Algebraically-nice general solution for last step of Gaussian elimination to Smith Normal Form?

Question

My question takes a little bit of preamble: it concerns a well-known and solved problem, but I am looking for a solution with a particularly nice property.

$\newcommand{\matrix}[4]{\left( \begin{array}{cc} #1 & #2 \\ #3 & #4 \end{array} \right)} \DeclareMathOperator{\lcm}{lcm}$In using Guassian elimination to put a matrix into Smith normal form over $\mathbb{Z}$ (or, more generally, some PID), the last step is to make sure that successive diagonal entries divide each other. Solving this reduces to the following problem (with all matrices over $\mathbb{Z}$):

• given a diagonal matrix $M = \left( \begin{array}{cc} a & 0 \\ 0 & b \end{array} \right)$, find invertible matrices $L$, $R$ such that $$ M = L \left( \begin{array}{cc} \gcd(a,b) & 0 \\ 0 & \lcm(a,b) \end{array} \right) R $$

This is of course well-known and not hard to do. For instance, using the Euclidean algorithm to find $(x,y)$ such that $ax + by = d = \gcd(a,b)$, one can define

$$ L = \left( \begin{array}{cc} a/d & -y \\ b/d & x \end{array} \right), \quad R = \left( \begin{array}{cc} 1-yb/d & yb/d \\ -1 & 1 \end{array} \right)$$ or alternatively $$ L = \left( \begin{array}{cc} a/d & -1 \\ 1-xa/d & x \end{array} \right), \quad R = \left( \begin{array}{cc} 1-yb/d & b/d \\ -y & 1 \end{array} \right).$$

However, in the special case where $a$ divides $b$, we know that $M$ is already as desired and so we could simply take $L = R = I$. My question is: can we find a general algebraic solution like the ones above (i.e. algebraic definitions of $L$, $R$ in terms of the integers $(x,y,a/d,b/d)$), but with the additional property that when $a$ divides $b$ (and so $x=1$, $y=0$, $a/d=1$), the solution yields $L = R = I$? Roughly: can we find an algebraic solution which only does something non-trivial if it needs to?

Answer 1

Yes. We just need to come up with a sequence of integer row and column operations that reduces to Smith normal form, and which is trivial in the special case where $a$ divides $b$. Here is one such sequence:

1. $\begin{bmatrix}a & 0 \\ 0 & b\end{bmatrix} = E_1 \begin{bmatrix}a & 0 \\ a & b\end{bmatrix}$ for some elementary matrix $E_1$.

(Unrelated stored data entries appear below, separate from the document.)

-- pv_equiv track=rewrite | github.com/hariharpatel1/oncall-Insight-agent | ui/components/tabs/logs_tab.py | get_log_statistics
-- ===== SOURCE A (Python) =====
-- def get_log_statistics(logs: list) -> dict:
--     """Calculate log statistics"""
--     stats = {
--         'total': len(logs),
--         'error_count': 0,
--         'warning_count': 0,
--         'info_count': 0,
--         'debug_count': 0
--     }
--
--     for log in logs:
--         level = log.get('level', '').upper()
--         if level == 'ERROR':
--             stats['error_count'] += 1
--         elif level == 'WARNING':
--             stats['warning_count'] += 1
--         elif level == 'INFO':
--             stats['info_count'] += 1
--         elif level == 'DEBUG':
--             stats['debug_count'] += 1
--
--     return stats
-- ===== SOURCE B (Python) =====
-- def get_log_statistics(logs: list) -> dict:
--     """Calculate log statistics by divide-and-conquer: count tuples for each
--     half are computed recursively and merged component-wise."""
--     def count4(lo, hi):
--         if hi - lo <= 1:
--             if hi - lo == 0:
--                 return (0, 0, 0, 0)
--             lvl = logs[lo].get('level', '').upper()
--             return (int(lvl == 'ERROR'), int(lvl == 'WARNING'),
--                     int(lvl == 'INFO'), int(lvl == 'DEBUG'))
--         mid = (lo + hi) // 2
--         a = count4(lo, mid)
--         b = count4(mid, hi)
--         return (a[0] + b[0], a[1] + b[1], a[2] + b[2], a[3] + b[3])
--
--     e, w, i, d = count4(0, len(logs))
--     return {'total': len(logs), 'error_count': e, 'warning_count': w,
--             'info_count': i, 'debug_count': d}
-- ===== Notes on version B (the rewrite author's own statement) =====
-- stated objective: alternative
-- what changed: Replaces the sequential if/elif accumulator loop over a mutable dict with a divide-and-conquer recursion that splits the index range in half, computes a (error,warning,info,debug) count tuple for each half, and merges the tuples component-wise; the result dict is built once at the end.
import Mathlib
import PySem

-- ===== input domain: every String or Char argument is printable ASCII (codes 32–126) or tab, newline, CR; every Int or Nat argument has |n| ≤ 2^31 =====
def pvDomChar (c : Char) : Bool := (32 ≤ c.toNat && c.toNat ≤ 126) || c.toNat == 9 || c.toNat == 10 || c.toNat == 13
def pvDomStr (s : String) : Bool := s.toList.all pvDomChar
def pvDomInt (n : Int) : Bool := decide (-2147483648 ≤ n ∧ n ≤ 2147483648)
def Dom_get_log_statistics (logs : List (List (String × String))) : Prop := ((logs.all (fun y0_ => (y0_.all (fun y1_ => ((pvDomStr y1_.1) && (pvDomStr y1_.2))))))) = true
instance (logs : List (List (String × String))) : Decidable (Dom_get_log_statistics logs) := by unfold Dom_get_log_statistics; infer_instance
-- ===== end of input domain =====

-- B replaces A's sequential if/elif loop over a mutable dict with a
-- divide-and-conquer recursion: count tuples for each half of the list are
-- computed recursively and merged component-wise (alternative; same cost).

-- ===== PORT A =====
def pvMkStats (n e w i d : Int) : PySem.Dict String Int :=
  ((((PySem.Dict.empty.insert "total" n).insert "error_count" e).insert
      "warning_count" w).insert "info_count" i).insert "debug_count" d

def pvLevel (log : List (String × String)) : String :=
  PySem.Str.upper ((PySem.Dict.ofList log).getD "level" "")

def pvStepA (stats : PySem.Dict String Int) (log : List (String × String)) : PySem.Dict String Int :=
  let level := pvLevel log
  if level = "ERROR" then stats.modify "error_count" 0 (· + 1)
  else if level = "WARNING" then stats.modify "warning_count" 0 (· + 1)
  else if level = "INFO" then stats.modify "info_count" 0 (· + 1)
  else if level = "DEBUG" then stats.modify "debug_count" 0 (· + 1)
  else stats

def get_log_statistics (logs : List (List (String × String))) : List (String × Int) :=
  let stats := pvMkStats (logs.length : Int) 0 0 0 0
  (logs.foldl pvStepA stats).items

-- ===== PORT B =====
-- count4: split the list in half (mid - lo = (hi-lo)//2, i.e. take/drop at length/2),
-- recurse on both halves, merge the count tuples component-wise.
def pvCount4 (l : List (List (String × String))) : Int × Int × Int × Int :=
  if _h : l.length ≤ 1 then
    match l with
    | [] => (0, 0, 0, 0)
    | x :: _ =>
      let lvl := pvLevel x
      ((if lvl = "ERROR" then 1 else 0), (if lvl = "WARNING" then 1 else 0),
       (if lvl = "INFO" then 1 else 0), (if lvl = "DEBUG" then 1 else 0))
  else
    let k := l.length / 2
    let a := pvCount4 (l.take k)
    let b := pvCount4 (l.drop k)
    (a.1 + b.1, a.2.1 + b.2.1, a.2.2.1 + b.2.2.1, a.2.2.2 + b.2.2.2)
termination_by l.length
decreasing_by
  all_goals simp [List.length_take, List.length_drop]
  all_goals omega

def get_log_statistics_alt (logs : List (List (String × String))) : List (String × Int) :=
  let c := pvCount4 logs
  [("total", (logs.length : Int)), ("error_count", c.1), ("warning_count", c.2.1),
   ("info_count", c.2.2.1), ("debug_count", c.2.2.2)]

-- ===== PRECONDITION & SPEC =====
def Spec_get_log_statistics (logs : List (List (String × String))) (out : List (String × Int)) : Prop := out = get_log_statistics_alt logs
instance (logs : List (List (String × String))) (out : List (String × Int)) : Decidable (Spec_get_log_statistics logs out) := by unfold Spec_get_log_statistics; infer_instance

-- ===== CLAIM (what is proved, stated in full; the proofs are below) =====
def Claim_equal_get_log_statistics : Prop := ∀ (logs : List (List (String × String))), Dom_get_log_statistics logs → Spec_get_log_statistics logs (get_log_statistics logs)

-- ===== LEMMAS AND PROOFS =====

lemma pvStepA_mk (log : List (String × String)) (n e w i d : Int) :
    pvStepA (pvMkStats n e w i d) log =
      pvMkStats n (e + if pvLevel log = "ERROR" then 1 else 0)
        (w + if pvLevel log = "WARNING" then 1 else 0)
        (i + if pvLevel log = "INFO" then 1 else 0)
        (d + if pvLevel log = "DEBUG" then 1 else 0) := by
  unfold pvStepA
  by_cases h1 : pvLevel log = "ERROR" <;>
    by_cases h2 : pvLevel log = "WARNING" <;>
      by_cases h3 : pvLevel log = "INFO" <;>
        by_cases h4 : pvLevel log = "DEBUG" <;>
  simp_all [pvMkStats, PySem.Dict.modify, PySem.Dict.insert, PySem.Dict.getD, PySem.Dict.get?, PySem.Dict.empty]

lemma pvFoldA (logs : List (List (String × String))) (n e w i d : Int) :
    logs.foldl pvStepA (pvMkStats n e w i d) =
      pvMkStats n (e + ((logs.map pvLevel).count "ERROR" : Int))
        (w + ((logs.map pvLevel).count "WARNING" : Int))
        (i + ((logs.map pvLevel).count "INFO" : Int))
        (d + ((logs.map pvLevel).count "DEBUG" : Int)) := by
  induction logs generalizing e w i d with
  | nil => simp
  | cons x xs ih =>
    simp only [List.foldl_cons, pvStepA_mk, ih, List.map_cons, List.count_cons]
    have key : ∀ (a b c dd a' b' c' dd' : Int), a = a' → b = b' → c = c' → dd = dd' →
        pvMkStats n a b c dd = pvMkStats n a' b' c' dd' := by
      rintro _ _ _ _ _ _ _ _ rfl rfl rfl rfl; rfl
    apply key <;>
    · rcases eq_or_ne (pvLevel x) "ERROR" with h|h <;>
      rcases eq_or_ne (pvLevel x) "WARNING" with h2|h2 <;>
      rcases eq_or_ne (pvLevel x) "INFO" with h3|h3 <;>
      rcases eq_or_ne (pvLevel x) "DEBUG" with h4|h4 <;>
      simp_all <;> (try (push_cast; try ring))

-- the divide-and-conquer recursion computes exactly the four level counts
lemma pvCount4_eq : ∀ (n : ℕ) (l : List (List (String × String))), l.length = n →
    pvCount4 l = (((l.map pvLevel).count "ERROR" : Int), ((l.map pvLevel).count "WARNING" : Int),
      ((l.map pvLevel).count "INFO" : Int), ((l.map pvLevel).count "DEBUG" : Int)) := by
  intro n
  induction n using Nat.strong_induction_on with
  | _ n ih =>
    intro l hl
    rw [pvCount4]
    by_cases h : l.length ≤ 1
    · match l with
      | [] => simp
      | [x] => simp [List.count_cons]
      | x :: y :: t => simp at h
    · simp only [h, dif_neg, not_false_iff]
      have hk1 : (l.take (l.length / 2)).length < n := by
        simp [List.length_take]; omega
      have hk2 : (l.drop (l.length / 2)).length < n := by
        simp [List.length_drop]; omega
      rw [ih _ hk1 _ rfl, ih _ hk2 _ rfl]
      have hsplit : l = l.take (l.length / 2) ++ l.drop (l.length / 2) :=
        (List.take_append_drop _ _).symm
      simp only [Prod.mk.injEq]
      refine ⟨?_, ?_, ?_, ?_⟩ <;>
        rw [← Nat.cast_add, ← List.count_append, ← List.map_append, List.take_append_drop]

-- ===== VERDICT (by name: the statement is the Claim_ definition above) =====
theorem get_log_statistics_spec : Claim_equal_get_log_statistics := by
  intro logs _
  unfold Spec_get_log_statistics get_log_statistics get_log_statistics_alt
  simp only [pvFoldA, pvCount4_eq logs.length logs rfl, zero_add]
  rfl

2. $\begin{bmatrix}a & 0 \\ a & b\end{bmatrix} = \begin{bmatrix}r & s \\ d & b\end{bmatrix} M_2$ for some matrix $M_2$.
   (Note that $r=d=a$, $s=0$, and $M_2$ is the identity matrix in the special case.)

3. $\begin{bmatrix}r & s \\ d & b\end{bmatrix} = E_3\begin{bmatrix}d & t \\ d & b\end{bmatrix}$ for some elementary matrix $E_3$.
   (Note that this row operation is trivial in the special case, with $t=0$.)

4. $\begin{bmatrix}d & t \\ d & b\end{bmatrix} = E_4\begin{bmatrix}d & t \\ 0 & m\end{bmatrix}$ for some elementary matrix $E_4$.
   (In the special case, $m=b$, and this row operation is the inverse of the row operation in the first step.)

5. $\begin{bmatrix}d & t \\ 0 & m\end{bmatrix} = \begin{bmatrix}d & 0 \\ 0 & m\end{bmatrix}E_5$ for some elementary matrix $E_5$.
   (Note that this column operation is trivial in the special case, since $t=0$.)

Computing gives $$ E_1 = \begin{bmatrix}1 & 0 \\ -1 & 1\end{bmatrix},\qquad M_2 = \begin{bmatrix}(a+by)/d & (b-bx)/d \\ -y & x\end{bmatrix},\qquad E_3 = \begin{bmatrix}1 & ax/d-1 \\ 0 & 1\end{bmatrix},\qquad $$ $$ E_4 = \begin{bmatrix}1 & 0 \\ 1 & 1\end{bmatrix},\qquad E_5 = \begin{bmatrix}1 & b(d-a)/d^2 \\ 0 & 1\end{bmatrix}. $$ Multiplying $L=E_1E_3E_4$ and $R=E_5M_2$ gives us $$ L \;=\; \begin{bmatrix}ax/d & ax/d-1 \\ 1-ax/d & 2-ax/d\end{bmatrix}, \qquad R \;=\; \begin{bmatrix}a(d+by)/d^2 & b(d-ax)/d^2 \\ -y & x\end{bmatrix}. $$ In the case where $x=1$, $y=0$, and $d=a$, both of these matrices are the identity matrix.